> Required work
Of all the lines in the material, tally those containing the string "person", and report nothing but the total.

-- Opening Marker --

-- pv_equiv track=rewrite | github.com/241721/Advent-Of-Code-2020 | Day 6/day6_part2.py | pasre_input_to_groups
-- ===== SOURCE A (Python) =====
-- def pasre_input_to_groups(input):
--     groups = []
--     group = set()
--     person = set()
--     sw = True
--     for line in input:
--         if len(line) == 0:
--             groups.append(set(group))
--             group.clear()
--             sw = True
--         else:
--             if sw:
--                 for l in line:
--                     group.add(l)
--                 sw = False
--             else:
--                 for l in line:
--                     person.add(l)
--                 group = group.intersection(person)
--                 person.clear()
--     groups.append(group)
--     return groups
-- ===== SOURCE B (Python) =====
-- def pasre_input_to_groups(input):
--     groups = []
--     counts = {}
--     people = 0
--     for line in input:
--         if len(line) == 0:
--             groups.append({l for l, c in counts.items() if c == people})
--             counts = {}
--             people = 0
--         else:
--             for l in dict.fromkeys(line):
--                 counts[l] = counts.get(l, 0) + 1
--             people += 1
--     groups.append({l for l, c in counts.items() if c == people})
--     return groups
-- ===== Notes on version B (the rewrite author's own statement) =====
-- stated objective: alternative
-- what changed: Replaces A's sw-flag running set-intersection per group with a single per-group letter counter plus a people count, emitting {letter : count == people} when a group closes.
import Mathlib
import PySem

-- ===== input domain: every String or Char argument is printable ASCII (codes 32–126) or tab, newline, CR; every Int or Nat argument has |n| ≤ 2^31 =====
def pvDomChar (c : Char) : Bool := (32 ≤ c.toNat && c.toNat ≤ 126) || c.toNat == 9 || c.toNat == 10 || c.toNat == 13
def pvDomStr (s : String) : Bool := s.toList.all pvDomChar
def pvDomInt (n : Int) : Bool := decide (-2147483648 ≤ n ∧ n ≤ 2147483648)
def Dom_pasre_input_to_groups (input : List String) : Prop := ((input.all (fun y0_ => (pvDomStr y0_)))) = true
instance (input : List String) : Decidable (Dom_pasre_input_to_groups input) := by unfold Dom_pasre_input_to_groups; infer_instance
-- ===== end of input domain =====

-- B replaces A's running set-intersection (sw flag + person set) by a per-group letter
-- counter and a people count, emitting the letters whose count equals the people count.

-- iterating over the characters of a Python string yields 1-character strings
def pvLetters (line : String) : List String := line.toList.map (fun c => c.toString)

-- Closing Marker --

> Exercise response
5